[Source records]

-- pv_equiv track=rewrite | github.com/antimatter-ai-org/guardrails | app/core/analysis/span_normalizer.py | _trim_bounds
-- ===== SOURCE A (Python) =====
-- _TRIM_CHARS = " \t\r\n\"'`.,:;!?()[]{}<>"
--
-- def _trim_bounds(text: str, start: int, end: int) -> tuple[int, int]:
--     left = max(0, int(start))
--     right = min(len(text), int(end))
--     while left < right and text[left] in _TRIM_CHARS:
--         left += 1
--     while right > left and text[right - 1] in _TRIM_CHARS:
--         right -= 1
--     return left, right
-- ===== SOURCE B (Python) =====
-- _TRIM_CHARS = " \t\r\n\"'`.,:;!?()[]{}<>"
--
-- def _trim_bounds(text: str, start: int, end: int) -> tuple[int, int]:
--     left = max(0, int(start))
--     right = min(len(text), int(end))
--     if left >= right:
--         return left, right
--     seg = text[left:right]
--     new_left = left + (len(seg) - len(seg.lstrip(_TRIM_CHARS)))
--     return new_left, new_left + len(seg.strip(_TRIM_CHARS))
-- ===== Notes on version B (the rewrite author's own statement) =====
-- stated objective: idiomatic
-- what changed: The two index-advancing while loops are replaced by slicing the clamped window once and using lstrip/strip with length arithmetic to recover both trimmed bounds.
import Mathlib
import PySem

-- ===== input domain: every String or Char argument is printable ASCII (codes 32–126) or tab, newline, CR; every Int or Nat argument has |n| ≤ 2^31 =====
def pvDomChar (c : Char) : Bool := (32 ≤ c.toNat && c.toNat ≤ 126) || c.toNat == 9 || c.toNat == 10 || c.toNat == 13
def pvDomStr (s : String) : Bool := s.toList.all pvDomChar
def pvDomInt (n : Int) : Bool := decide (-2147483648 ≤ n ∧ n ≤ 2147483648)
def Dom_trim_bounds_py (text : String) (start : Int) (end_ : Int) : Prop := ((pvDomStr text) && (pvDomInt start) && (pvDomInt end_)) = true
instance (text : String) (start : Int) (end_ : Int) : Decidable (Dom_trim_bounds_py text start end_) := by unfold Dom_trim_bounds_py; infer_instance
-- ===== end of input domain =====

-- B replaces the two pointer-advancing while loops by one slice plus lstrip/strip length arithmetic (idiomatic; same cost).

-- _TRIM_CHARS
def pvTrimChars : List Char := " \t\r\n\"'`.,:;!?()[]{}<>".toList

-- 'c in _TRIM_CHARS' for the single character c (exact: single-char 'in' on a str is membership)
def pvIsTrim (c : Char) : Bool := pvTrimChars.contains c

-- ===== PORT A =====
-- while left < right and text[left] in _TRIM_CHARS: left += 1
def pvTrimLeftLoop (cs : List Char) (left right : Int) : Int :=
  if h : left < right ∧ ((PySem.List.pyGet? cs left).map pvIsTrim).getD false = true then
    pvTrimLeftLoop cs (left + 1) right
  else left
termination_by (right - left).toNat
decreasing_by omega

-- while right > left and text[right - 1] in _TRIM_CHARS: right -= 1
def pvTrimRightLoop (cs : List Char) (left right : Int) : Int :=
  if h : right > left ∧ ((PySem.List.pyGet? cs (right - 1)).map pvIsTrim).getD false = true then
    pvTrimRightLoop cs left (right - 1)
  else right
termination_by (right - left).toNat
decreasing_by omega

def trim_bounds_py (text : String) (start : Int) (end_ : Int) : Int × Int :=
  let left := max 0 start
  let right := min (text.toList.length : Int) end_
  let left' := pvTrimLeftLoop text.toList left right
  let right' := pvTrimRightLoop text.toList left' right
  (left', right')

-- ===== PORT B =====
def trim_bounds_py_alt (text : String) (start : Int) (end_ : Int) : Int × Int :=
  let cs := text.toList
  let left := max 0 start
  let right := min (cs.length : Int) end_
  if left ≥ right then (left, right)
  else
    let seg := PySem.List.slice cs (some left) (some right)
    -- seg.lstrip(_TRIM_CHARS): dropWhile on the trim set (exact; PySem.Chars has no chars-argument lstrip)
    let newLeft := left + ((seg.length : Int) - ((seg.dropWhile pvIsTrim).length : Int))
    -- seg.strip(_TRIM_CHARS)
    (newLeft, newLeft + ((PySem.Chars.stripChars seg pvTrimChars).length : Int))

-- ===== PRECONDITION & SPEC =====
def Spec_trim_bounds_py (text : String) (start : Int) (end_ : Int) (out : Int × Int) : Prop := out = trim_bounds_py_alt text start end_
instance (text : String) (start : Int) (end_ : Int) (out : Int × Int) : Decidable (Spec_trim_bounds_py text start end_ out) := by unfold Spec_trim_bounds_py; infer_instance

-- ===== CLAIM (what is proved, stated in full; the proofs are below) =====
def Claim_equal_trim_bounds_py : Prop := ∀ (text : String) (start : Int) (end_ : Int), Dom_trim_bounds_py text start end_ → Spec_trim_bounds_py text start end_ (trim_bounds_py text start end_)

-- ===== LEMMAS AND PROOFS =====

lemma pvSlice_cons (cs : List Char) (a b : Int) (h0 : 0 ≤ a) (hab : a < b) (hb : b ≤ cs.length)
    (ha : a.toNat < cs.length) :
    PySem.List.slice cs (some a) (some b) = cs[a.toNat] :: PySem.List.slice cs (some (a+1)) (some b) := by
  rw [PySem.List.slice_toNat cs h0 (by omega), PySem.List.slice_toNat cs (a := a + 1) (by omega) (by omega)]
  rw [List.drop_eq_getElem_cons ha]
  obtain ⟨k, hk⟩ : ∃ k, b.toNat - a.toNat = k + 1 := ⟨b.toNat - a.toNat - 1, by omega⟩
  rw [hk, List.take_succ_cons]
  have h1 : (a + 1).toNat = a.toNat + 1 := by omega
  have h2 : b.toNat - (a.toNat + 1) = k := by omega
  rw [h1, h2]

lemma pvSlice_nil (cs : List Char) (a b : Int) (h0 : 0 ≤ a) (hab : b ≤ a) (hb : 0 ≤ b) :
    PySem.List.slice cs (some a) (some b) = [] := by
  rw [PySem.List.slice_toNat cs h0 hb]
  have : b.toNat - a.toNat = 0 := by omega
  simp [this]

lemma pvSlice_snoc (cs : List Char) (a b : Int) (h0 : 0 ≤ a) (hab : a < b) (hb : b ≤ cs.length)
    (hb1 : (b - 1).toNat < cs.length) :
    PySem.List.slice cs (some a) (some b)
      = PySem.List.slice cs (some a) (some (b - 1)) ++ [cs[(b - 1).toNat]] := by
  rw [PySem.List.slice_toNat cs h0 (by omega), PySem.List.slice_toNat cs h0 (by omega)]
  obtain ⟨n, hn⟩ : ∃ n, b.toNat - a.toNat = n + 1 := ⟨b.toNat - a.toNat - 1, by omega⟩
  rw [hn, List.take_succ]
  have h1 : (b - 1).toNat - a.toNat = n := by omega
  rw [h1]
  congr 1
  rw [List.getElem?_drop]
  have h2 : a.toNat + n = (b - 1).toNat := by omega
  rw [h2, List.getElem?_eq_getElem hb1]
  rfl

lemma pvSlice_add_drop (cs : List Char) (a b : Int) (k : Nat) (h0 : 0 ≤ a) (hb : 0 ≤ b) :
    PySem.List.slice cs (some (a + k)) (some b) = (PySem.List.slice cs (some a) (some b)).drop k := by
  rw [PySem.List.slice_toNat cs (by omega) hb, PySem.List.slice_toNat cs h0 hb]
  rw [List.drop_take, List.drop_drop]
  have h1 : (a + (k : Int)).toNat = a.toNat + k := by omega
  rw [h1]
  have h2 : b.toNat - (a.toNat + k) = b.toNat - a.toNat - k := by omega
  rw [h2]

lemma pvTrimLeftLoop_eq (cs : List Char) (left right : Int)
    (h0 : 0 ≤ left) (hlr : left ≤ right) (hr : right ≤ cs.length) :
    pvTrimLeftLoop cs left right
      = left + (((PySem.List.slice cs (some left) (some right)).takeWhile pvIsTrim).length : Int) := by
  revert h0 hlr
  fun_induction pvTrimLeftLoop cs left right with
  | case1 left hcond ih =>
    intro h0 hlr
    obtain ⟨hlt, hp⟩ := hcond
    have ha : left.toNat < cs.length := by omega
    have hget : PySem.List.pyGet? cs left = some cs[left.toNat] :=
      PySem.List.pyGet?_eq_some_getElem cs h0 (by omega)
    rw [hget] at hp
    simp only [Option.map_some, Option.getD_some] at hp
    rw [pvSlice_cons cs left right h0 hlt hr ha, List.takeWhile_cons_of_pos hp]
    rw [ih (by omega) (by omega)]
    simp only [List.length_cons]
    push_cast
    omega
  | case2 left hcond =>
    intro h0 hlr
    rcases lt_or_ge left right with hlt | hge
    · -- condition char not trim
      have ha : left.toNat < cs.length := by omega
      have hget : PySem.List.pyGet? cs left = some cs[left.toNat] :=
        PySem.List.pyGet?_eq_some_getElem cs h0 (by omega)
      have hp : pvIsTrim cs[left.toNat] = false := by
        by_contra hc
        exact hcond ⟨hlt, by rw [hget]; simpa using eq_true_of_ne_false hc⟩
      rw [pvSlice_cons cs left right h0 hlt hr ha, List.takeWhile_cons_of_neg (by simp [hp])]
      simp
    · rw [pvSlice_nil cs left right h0 hge (by omega)]
      simp

lemma pvTrimRightLoop_eq (cs : List Char) (left right : Int)
    (h0 : 0 ≤ left) (hlr : left ≤ right) (hr : right ≤ cs.length) :
    pvTrimRightLoop cs left right
      = right - (((PySem.List.slice cs (some left) (some right)).reverse.takeWhile pvIsTrim).length : Int) := by
  revert hlr hr
  fun_induction pvTrimRightLoop cs left right with
  | case1 right hcond ih =>
    intro hlr hr
    obtain ⟨hgt, hp⟩ := hcond
    have hb1 : (right - 1).toNat < cs.length := by omega
    have hget : PySem.List.pyGet? cs (right - 1) = some cs[(right - 1).toNat] :=
      PySem.List.pyGet?_eq_some_getElem cs (by omega) (by omega)
    rw [hget] at hp
    simp only [Option.map_some, Option.getD_some] at hp
    rw [pvSlice_snoc cs left right h0 (by omega) hr hb1]
    rw [List.reverse_append, List.reverse_singleton, List.singleton_append,
        List.takeWhile_cons_of_pos hp]
    rw [ih (by omega) (by omega)]
    simp only [List.length_cons]
    push_cast
    omega
  | case2 right hcond =>
    intro hlr hr
    rcases lt_or_ge left right with hlt | hge
    · have hb1 : (right - 1).toNat < cs.length := by omega
      have hget : PySem.List.pyGet? cs (right - 1) = some cs[(right - 1).toNat] :=
        PySem.List.pyGet?_eq_some_getElem cs (by omega) (by omega)
      have hp : pvIsTrim cs[(right - 1).toNat] = false := by
        by_contra hc
        exact hcond ⟨hlt, by rw [hget]; simpa using eq_true_of_ne_false hc⟩
      have he : (right - 1).toNat = right.toNat - 1 := by omega
      simp only [he] at hp
      rw [pvSlice_snoc cs left right h0 hlt hr hb1]
      rw [List.reverse_append, List.reverse_singleton, List.singleton_append,
          List.takeWhile_cons_of_neg (by simp [he, hp])]
      simp
    · rw [pvSlice_nil cs left right h0 (by omega) (by omega)]
      simp

lemma trim_bounds_py_eq_alt (text : String) (start : Int) (end_ : Int) :
    trim_bounds_py text start end_ = trim_bounds_py_alt text start end_ := by
  simp only [trim_bounds_py, trim_bounds_py_alt]
  set cs := text.toList with hcs
  set left := max 0 start with hleft
  set right := min (cs.length : Int) end_ with hright
  have h0 : 0 ≤ left := le_max_left 0 start
  have hr : right ≤ cs.length := min_le_left _ _
  by_cases hge : left ≥ right
  · rw [if_pos hge]
    rw [pvTrimLeftLoop, dif_neg (fun hc => absurd hc.1 (by omega))]
    rw [pvTrimRightLoop, dif_neg (fun hc => absurd hc.1 (by omega))]
  · replace hge : left < right := by omega
    rw [if_neg (by omega)]
    have hA1 := pvTrimLeftLoop_eq cs left right h0 (by omega) hr
    set seg := PySem.List.slice cs (some left) (some right) with hseg
    set tw := seg.takeWhile pvIsTrim with htw
    set dw := seg.dropWhile pvIsTrim with hdw
    have hsegd : tw ++ dw = seg := List.takeWhile_append_dropWhile
    have hlen : seg.length = tw.length + dw.length := by rw [← hsegd]; simp
    have hseglen : (seg.length : Int) = right - left := by
      rw [hseg, PySem.List.slice_toNat cs h0 (by omega)]
      simp only [List.length_take, List.length_drop]
      omega
    have hdrop : PySem.List.slice cs (some (left + (tw.length : Int))) (some right) = dw := by
      rw [pvSlice_add_drop cs left right tw.length h0 (by omega), ← hseg, ← hsegd, List.drop_left]
    have hA2 := pvTrimRightLoop_eq cs (left + (tw.length : Int)) right (by omega)
      (by omega) hr
    rw [hdrop] at hA2
    have hpv : pvIsTrim = fun c => decide (c ∈ pvTrimChars) := by funext c; simp [pvIsTrim]
    have hstrip : (PySem.Chars.stripChars seg pvTrimChars).length
        = (dw.reverse.dropWhile pvIsTrim).length := by
      simp [PySem.Chars.stripChars, hpv, hdw]
    have hdwlen : (dw.reverse.dropWhile pvIsTrim).length + (dw.reverse.takeWhile pvIsTrim).length
        = dw.length := by
      have h : (dw.reverse.takeWhile pvIsTrim).length + (dw.reverse.dropWhile pvIsTrim).length
          = dw.length := by
        rw [← List.length_append, List.takeWhile_append_dropWhile, List.length_reverse]
      omega
    rw [hA1, hA2, hstrip]
    simp only [Prod.mk.injEq]
    constructor <;> omega

-- ===== VERDICT (by name: the statement is the Claim_ definition above) =====
theorem trim_bounds_py_spec : Claim_equal_trim_bounds_py := by
  intro text start end_ _hdom
  unfold Spec_trim_bounds_py
  exact trim_bounds_py_eq_alt text start end_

### EXERCISE GOAL
When the line with "lemma pvSlice_cons (cs" is reached in the data above, start copying there, and copy each line exactly until the line with "rw [List.drop_eq_getElem_cons ha]" has been copied; copy nothing else.

### WRITTEN RESPONSE
lemma pvSlice_cons (cs : List Char) (a b : Int) (h0 : 0 ≤ a) (hab : a < b) (hb : b ≤ cs.length)
    (ha : a.toNat < cs.length) :
    PySem.List.slice cs (some a) (some b) = cs[a.toNat] :: PySem.List.slice cs (some (a+1)) (some b) := by
  rw [PySem.List.slice_toNat cs h0 (by omega), PySem.List.slice_toNat cs (a := a + 1) (by omega) (by omega)]
  rw [List.drop_eq_getElem_cons ha]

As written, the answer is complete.